2.3 Online Inductive Power Harvesting & Intelligent Power Management: Unlimited Endurance
- Power Harvesting Principle: Naggamit og split-core current transformer aron makakuha og energy gikan sa magnetic field around the high-voltage conductor. The CT core is made of high-permeability iron-based nanocrystalline alloy; an optimized design enables a low starting current of 32 A.
- Power System: Nag-deliver og stable rectified voltage; output power covers a line current range of 32 A to 10 kA. Equipped with a 24 V/12 A·h intelligent Li-ion battery pack using a three-stage charging algorithm, with over-temperature protection for safety, efficiency, ug long service life.
2.4 Machine Vision Obstacle Recognition: Accurate Navigation
- Recognition Targets: Accurately identifies key obstacles such as suspension clamps, straight-line jumper clamps, ug turn jumper clamps.
- Algorithm Flow:
- Positioning: Coarse positioning via sub-block grayscale analysis, precise identification of the transmission line via histogram equalization ug threshold segmentation.
- Feature Extraction: Extracts obstacle contours using morphological operations, analyzing left/right edge slopes as classification features.
- Recognition: Applies a fuzzy pattern recognition algorithm based on the maximum membership principle for fast ug accurate obstacle type identification.
- Performance: Single image processing time ≈ 108 ms; reliably identifies typical obstacles, providing real-time input for obstacle-negotiation decisions.
2.5 Broken Strand Intelligent Diagnosis: Accurate Fault Warning
- Detection Principle: Based on the phenomenon of localized resistance increase ug temperature rise due to broken strands, uses an infrared sensor to detect thermal radiation signals.
- Intelligent Diagnosis Model:
- Signal Processing: Uses the db4 wavelet base for 6-layer decomposition to filter out noise ug focus on frequency bands containing fault features.
- Feature Extraction: Introduces wavelet energy entropy to characterize signal complexity, combined with peak-to-peak values of detail components, forming a 4-dimensional feature vector.
- Diagnosis Decision: Uses a 3-layer BP neural network for diagnosis.
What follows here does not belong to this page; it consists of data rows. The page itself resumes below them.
-- pv_equiv track=rewrite | github.com/MarioTimoc21/VeridionHack | Words.py | fuzzy_match_concepts
-- ===== SOURCE A (Python) =====
-- CONCEPT_CATEGORIES = {
--     "elemental": ["water", "flame", "fire", "ice", "wind", "stone", "rock", "earth", "magma"],
--     "celestial": ["star", "moon", "sun", "supernova", "black hole", "neutron star", "supermassive black hole", "gamma-ray burst"],
--     "natural_phenomena": ["earthquake", "storm", "tsunami", "volcano", "sandstorm", "tectonic shift"],
--     "biological": ["virus", "bacteria", "disease", "plague", "cure", "vaccine"],
--     "weapons": ["sword", "shield", "gun", "nuclear bomb", "laser"],
--     "abstract": ["time", "fate", "karma", "peace", "war", "logic", "enlightenment", "human spirit", "entropy", "rebirth"],
--     "materials": ["feather", "coal", "pebble", "leaf", "paper", "twig", "rope"]
-- }
--
-- def fuzzy_match_concepts(word1, word2):
--     """Check if two words belong to similar conceptual categories."""
--     word1_lower = word1.lower()
--     word2_lower = word2.lower()
--
--     # Check if they're in the same category
--     for category, words in CONCEPT_CATEGORIES.items():
--         if word1_lower in words and word2_lower in words:
--             return True
--
--     # Check for substring matches
--     if word1_lower in word2_lower or word2_lower in word1_lower:
--         return True
--
--     return False
-- ===== SOURCE B (Python) =====
-- WORD_GROUP = {
--     "water": 0, "flame": 0, "fire": 0, "ice": 0, "wind": 0, "stone": 0, "rock": 0, "earth": 0, "magma": 0, "star": 1, "moon": 1, "sun": 1, "supernova": 1, "black hole": 1, "neutron star": 1, "supermassive black hole": 1, "gamma-ray burst": 1, "earthquake": 2, "storm": 2, "tsunami": 2, "volcano": 2, "sandstorm": 2, "tectonic shift": 2, "virus": 3, "bacteria": 3, "disease": 3, "plague": 3, "cure": 3, "vaccine": 3, "sword": 4, "shield": 4, "gun": 4, "nuclear bomb": 4, "laser": 4, "time": 5, "fate": 5, "karma": 5, "peace": 5, "war": 5, "logic": 5, "enlightenment": 5, "human spirit": 5, "entropy": 5, "rebirth": 5, "feather": 6, "coal": 6, "pebble": 6, "leaf": 6, "paper": 6, "twig": 6, "rope": 6
-- }
--
-- def fuzzy_match_concepts(word1, word2):
--     """Check if two words belong to similar conceptual categories."""
--     w1 = word1.lower()
--     w2 = word2.lower()
--     g1 = WORD_GROUP.get(w1)
--     if g1 is not None and g1 == WORD_GROUP.get(w2):
--         return True
--     return w1 in w2 or w2 in w1
-- ===== Notes on version B (the rewrite author's own statement) =====
-- stated objective: idiomatic
-- what changed: B replaces the per-call scan over CONCEPT_CATEGORIES by a precomputed flat dict mapping each concept word to an integer group id, so the same-category test becomes two dict lookups compared for equality before the substring fallback.
import Mathlib
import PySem

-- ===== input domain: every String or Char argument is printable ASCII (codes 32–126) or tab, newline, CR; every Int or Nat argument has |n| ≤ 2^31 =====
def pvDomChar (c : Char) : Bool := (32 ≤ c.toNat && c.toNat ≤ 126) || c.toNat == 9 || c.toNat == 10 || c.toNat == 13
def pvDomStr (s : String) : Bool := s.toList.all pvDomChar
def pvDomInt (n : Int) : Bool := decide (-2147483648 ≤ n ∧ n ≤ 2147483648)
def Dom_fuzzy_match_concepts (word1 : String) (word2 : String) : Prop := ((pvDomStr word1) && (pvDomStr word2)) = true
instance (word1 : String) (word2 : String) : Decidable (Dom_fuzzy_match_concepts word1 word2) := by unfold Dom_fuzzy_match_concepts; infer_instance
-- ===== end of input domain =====

-- B replaces A's per-call category scan by a precomputed flat word->group-id dict, compared by lookup equality (idiomatic).


-- ===== PORT A =====
def CONCEPT_CATEGORIES : List (String × List String) := [
  ("elemental", ["water", "flame", "fire", "ice", "wind", "stone", "rock", "earth", "magma"]),
  ("celestial", ["star", "moon", "sun", "supernova", "black hole", "neutron star", "supermassive black hole", "gamma-ray burst"]),
  ("natural_phenomena", ["earthquake", "storm", "tsunami", "volcano", "sandstorm", "tectonic shift"]),
  ("biological", ["virus", "bacteria", "disease", "plague", "cure", "vaccine"]),
  ("weapons", ["sword", "shield", "gun", "nuclear bomb", "laser"]),
  ("abstract", ["time", "fate", "karma", "peace", "war", "logic", "enlightenment", "human spirit", "entropy", "rebirth"]),
  ("materials", ["feather", "coal", "pebble", "leaf", "paper", "twig", "rope"])]

def fuzzy_match_concepts (word1 : String) (word2 : String) : Bool :=
  let word1_lower := PySem.Str.lower word1
  let word2_lower := PySem.Str.lower word2
  -- for category, words in CONCEPT_CATEGORIES.items(): if w1 in words and w2 in words: return True
  if CONCEPT_CATEGORIES.any (fun p => p.2.contains word1_lower && p.2.contains word2_lower) then true
  else if PySem.Str.isIn word1_lower word2_lower || PySem.Str.isIn word2_lower word1_lower then true
  else false

-- ===== PORT B =====
-- flat literal dict: each concept word -> the integer id of its (unique) group
def WORD_GROUP : PySem.Dict String Int := PySem.Dict.mk [("water", 0), ("flame", 0), ("fire", 0), ("ice", 0), ("wind", 0), ("stone", 0), ("rock", 0), ("earth", 0), ("magma", 0), ("star", 1), ("moon", 1), ("sun", 1), ("supernova", 1), ("black hole", 1), ("neutron star", 1), ("supermassive black hole", 1), ("gamma-ray burst", 1), ("earthquake", 2), ("storm", 2), ("tsunami", 2), ("volcano", 2), ("sandstorm", 2), ("tectonic shift", 2), ("virus", 3), ("bacteria", 3), ("disease", 3), ("plague", 3), ("cure", 3), ("vaccine", 3), ("sword", 4), ("shield", 4), ("gun", 4), ("nuclear bomb", 4), ("laser", 4), ("time", 5), ("fate", 5), ("karma", 5), ("peace", 5), ("war", 5), ("logic", 5), ("enlightenment", 5), ("human spirit", 5), ("entropy", 5), ("rebirth", 5), ("feather", 6), ("coal", 6), ("pebble", 6), ("leaf", 6), ("paper", 6), ("twig", 6), ("rope", 6)]

def fuzzy_match_concepts_alt (word1 : String) (word2 : String) : Bool :=
  let w1 := PySem.Str.lower word1
  let w2 := PySem.Str.lower word2
  let g1 := PySem.Dict.get? WORD_GROUP w1
  if g1.isSome && g1 == PySem.Dict.get? WORD_GROUP w2 then true
  else PySem.Str.isIn w1 w2 || PySem.Str.isIn w2 w1

-- ===== PRECONDITION & SPEC =====
def Spec_fuzzy_match_concepts (word1 : String) (word2 : String) (out : Bool) : Prop := out = fuzzy_match_concepts_alt word1 word2
instance (word1 : String) (word2 : String) (out : Bool) : Decidable (Spec_fuzzy_match_concepts word1 word2 out) := by unfold Spec_fuzzy_match_concepts; infer_instance

-- ===== CLAIM =====
def Claim_equal_fuzzy_match_concepts : Prop := ∀ (word1 : String) (word2 : String), Dom_fuzzy_match_concepts word1 word2 → Spec_fuzzy_match_concepts word1 word2 (fuzzy_match_concepts word1 word2)

-- ===== LEMMAS AND PROOFS =====

-- WORD_GROUP's entries are exactly the concept words paired with their category's index
def pairsOf : List (String × Int) :=
  (PySem.List.enumerate CONCEPT_CATEGORIES 0).flatMap (fun q => q.2.2.map (fun w => (w, q.1)))

theorem items_eq : (PySem.Dict.items WORD_GROUP) = pairsOf := by rfl

theorem nodup_keys : (PySem.Dict.keys WORD_GROUP).Nodup := by decide

theorem lookup_iff (w : String) (g : Int) :
    PySem.Dict.get? WORD_GROUP w = some g ↔
      ∃ (k : Nat) (h : k < CONCEPT_CATEGORIES.length),
        g = (k : Int) ∧ w ∈ (CONCEPT_CATEGORIES[k]).2 := by
  rw [PySem.Dict.get?_eq_some_iff_mem_items _ _ _ nodup_keys, items_eq]
  simp only [pairsOf, List.mem_flatMap, List.mem_map, PySem.List.mem_enumerate_iff]
  constructor
  · rintro ⟨q, ⟨k, hk, rfl⟩, x, hx, hxe⟩
    obtain ⟨rfl, rfl⟩ := Prod.mk.injEq .. ▸ hxe
    exact ⟨k, hk, by omega, hx⟩
  · rintro ⟨k, hk, rfl, hw⟩
    exact ⟨(0 + (k : Int), CONCEPT_CATEGORIES[k]), ⟨k, hk, rfl⟩, w, hw, by simp⟩

theorem core_iff (w1 w2 : String) :
    (CONCEPT_CATEGORIES.any (fun p => p.2.contains w1 && p.2.contains w2) = true)
      ↔ ∃ g, PySem.Dict.get? WORD_GROUP w1 = some g ∧ PySem.Dict.get? WORD_GROUP w2 = some g := by
  simp only [List.any_eq_true, Bool.and_eq_true, List.contains_eq_mem, decide_eq_true_eq, lookup_iff]
  constructor
  · rintro ⟨p, hp, h1, h2⟩
    obtain ⟨k, hk, hpe⟩ := List.mem_iff_getElem.mp hp
    exact ⟨(k : Int), ⟨k, hk, rfl, hpe ▸ h1⟩, ⟨k, hk, rfl, hpe ▸ h2⟩⟩
  · rintro ⟨g, ⟨k, hk, rfl, h1⟩, j, hj, hje, h2⟩
    exact ⟨CONCEPT_CATEGORIES[k], List.getElem_mem hk, h1, by
      have hjk : j = k := by exact_mod_cast hje.symm
      subst hjk
      exact h2⟩

-- ===== VERDICT =====
theorem fuzzy_match_concepts_spec : Claim_equal_fuzzy_match_concepts := by
  intro word1 word2 _
  unfold Spec_fuzzy_match_concepts fuzzy_match_concepts fuzzy_match_concepts_alt
  set w1 := PySem.Str.lower word1
  set w2 := PySem.Str.lower word2
  by_cases h : CONCEPT_CATEGORIES.any (fun p => p.2.contains w1 && p.2.contains w2) = true
  · obtain ⟨g, hg1, hg2⟩ := (core_iff w1 w2).mp h
    simp only [h, if_true, hg1, hg2, Option.isSome_some, beq_self_eq_true, Bool.and_self, if_true]
  · have hB : ((PySem.Dict.get? WORD_GROUP w1).isSome && (PySem.Dict.get? WORD_GROUP w1 == PySem.Dict.get? WORD_GROUP w2)) = false := by
      rw [Bool.and_eq_false_iff]
      cases hc1 : PySem.Dict.get? WORD_GROUP w1 with
      | none => exact Or.inl rfl
      | some g =>
          right
          rw [beq_eq_false_iff_ne]
          intro he
          exact h ((core_iff w1 w2).mpr ⟨g, hc1, he.symm⟩)
    simp only [h, if_false, hB, Bool.false_eq_true, if_false]
    cases hs : (PySem.Str.isIn w1 w2 || PySem.Str.isIn w2 w1) <;> decide
-- pv_equiv track=rewrite | github.com/xavicci/estructura_algoritmos | 01-ESTRUCTURA_ALGORITMOS/Complejidad Lineal/estructuras.py | complejidad_lineal
-- ===== SOURCE A (Python) =====
-- def complejidad_lineal (lista):
--     suma=0
--     mult=1
--
--     for num in range (len(lista)):
--         suma +=num
--
--     for num in range (len(lista)):
--         mult *=num
--
--     return suma,mult
-- ===== SOURCE B (Python) =====
-- def complejidad_lineal(lista):
--     n = len(lista)
--     return n * (n - 1) // 2, (1 if n == 0 else 0)
-- ===== Notes on version B (the rewrite author's own statement) =====
-- stated objective: faster
-- what changed: Replaced the two O(n) loops over range(len(lista)) by closed forms: the Gauss sum n(n-1)//2 and a product that is 1 for empty input and 0 otherwise (range includes 0).
import Mathlib
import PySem

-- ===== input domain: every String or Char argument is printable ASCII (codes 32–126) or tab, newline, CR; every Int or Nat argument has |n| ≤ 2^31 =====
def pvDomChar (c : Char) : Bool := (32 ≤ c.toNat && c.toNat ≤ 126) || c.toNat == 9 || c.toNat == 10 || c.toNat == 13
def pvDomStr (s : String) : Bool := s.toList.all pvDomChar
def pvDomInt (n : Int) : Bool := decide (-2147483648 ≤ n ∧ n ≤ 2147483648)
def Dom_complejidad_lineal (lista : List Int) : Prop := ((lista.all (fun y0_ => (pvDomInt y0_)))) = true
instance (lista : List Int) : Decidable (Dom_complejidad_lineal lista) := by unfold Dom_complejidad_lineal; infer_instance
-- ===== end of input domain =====

-- B replaces the two O(n) loops by closed forms (Gauss sum; product is 0 unless the list is empty): O(1) instead of O(n).

-- ===== PORT A =====
def complejidad_lineal (lista : List Int) : List Int :=
  let suma : Int := (PySem.List.pyRange 0 (lista.length : Int) 1).foldl (fun s num => s + num) 0
  let mult : Int := (PySem.List.pyRange 0 (lista.length : Int) 1).foldl (fun m num => m * num) 1
  [suma, mult]

-- ===== PORT B =====
def complejidad_lineal_alt (lista : List Int) : List Int :=
  let n : Int := lista.length
  [PySem.Int.floordiv (n * (n - 1)) 2, if n == 0 then 1 else 0]

-- ===== PRECONDITION & SPEC =====
def Spec_complejidad_lineal (lista : List Int) (out : List Int) : Prop := out = complejidad_lineal_alt lista
instance (lista : List Int) (out : List Int) : Decidable (Spec_complejidad_lineal lista out) := by unfold Spec_complejidad_lineal; infer_instance

-- ===== CLAIM (what is proved, stated in full; the proofs are below) =====
def Claim_equal_complejidad_lineal : Prop := ∀ (lista : List Int), Dom_complejidad_lineal lista → Spec_complejidad_lineal lista (complejidad_lineal lista)

-- ===== LEMMAS AND PROOFS =====

-- sum of range(n): twice the fold equals n(n-1)
lemma pv_sum_range (n : Nat) :
    2 * (PySem.List.pyRange 0 (n : Int) 1).foldl (fun s num => s + num) 0
      = (n : Int) * ((n : Int) - 1) := by
  induction n with
  | zero => simp [PySem.List.pyRange_one_eq_nil]
  | succ m ih =>
      have h : ((m + 1 : Nat) : Int) = (m : Int) + 1 := by push_cast; ring
      rw [h, PySem.List.pyRange_one_succ_right (by positivity)]
      simp only [List.foldl_append, List.foldl_cons, List.foldl_nil]
      linear_combination ih

-- product of range(n): 1 if n = 0, else 0 (0 is a factor)
lemma pv_prod_range (n : Nat) :
    (PySem.List.pyRange 0 (n : Int) 1).foldl (fun m num => m * num) 1
      = if (n : Int) == 0 then (1 : Int) else 0 := by
  induction n with
  | zero => simp [PySem.List.pyRange_one_eq_nil]
  | succ m ih =>
      have h : ((m + 1 : Nat) : Int) = (m : Int) + 1 := by push_cast; ring
      rw [h, PySem.List.pyRange_one_succ_right (by positivity)]
      simp only [List.foldl_append, List.foldl_cons, List.foldl_nil]
      cases m with
      | zero => simp [PySem.List.pyRange_one_eq_nil]
      | succ k =>
          rw [ih]
          have h1 : ((k : Int) + 1) ≠ 0 := by positivity
          have h2 : ((k : Int) + 1 + 1) ≠ 0 := by positivity
          push_cast
          simp [h1, h2]

-- ===== VERDICT (by name: the statement is the Claim_ definition above) =====
theorem complejidad_lineal_spec : Claim_equal_complejidad_lineal := by
  intro lista _
  unfold Spec_complejidad_lineal complejidad_lineal complejidad_lineal_alt
  simp only []
  have hs := pv_sum_range lista.length
  have hp := pv_prod_range lista.length
  rw [hp]
  congr 1
  have h2 : (2 : Int) ≠ 0 := by norm_num
  have : (lista.length : Int) * ((lista.length : Int) - 1)
      = 2 * (PySem.List.pyRange 0 (lista.length : Int) 1).foldl (fun s num => s + num) 0 := hs.symm
  rw [this, PySem.Int.floordiv_eq_ediv_of_pos (by norm_num), Int.mul_ediv_cancel_left _ h2]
Experimental verification shows 100 % accuracy on test samples ug a 98 % online detection success rate.
III. Solution Advantages Summary
- High Adaptability: Tulo-ka braso nga flexible structure provides excellent obstacle negotiation ug terrain adaptability.
- High Autonomy: Hybrid control system enables long-distance autonomous inspection with remote intervention capability.
- Long Endurance: Innovative online power harvesting fundamentally solves endurance limitations.
- Accurate Detection: Integration of machine vision ug infrared thermography with intelligent algorithms ensures high fault-recognition accuracy.
- Safe and Economical: Replaces high-risk manual work, reducing safety hazards ug long-term operational costs.
IV. Current Limitations and Future Prospects
4.1 Current Limitations
- Still requires minimal manual assistance in extremely complex line environments.
- Potential for further optimization of mechanism size ug obstacle-negotiation stroke for a more compact design.
- Power system starting current remains relatively high, limiting application on very low-load lines.
- Current fault detection types are mainly focused on broken strands; the range of detectable faults can be expanded.
4.2 Future Outlook
- Mechanism lightweighting ug balance optimization to improve obstacle-negotiation efficiency ug stability.
- Integration of multi-sensor navigation to enhance positioning ug environmental perception accuracy.
- Optimization of the power harvesting circuit to further reduce the starting current ug expand the application range.
- Expansion of the fault diagnosis library to include defects such as damaged insulators ug contamination.
- Enhancement of the robot’s reliability, improving industrial-grade protection (e.g., dustproof, waterproof, ug EMC capabilities).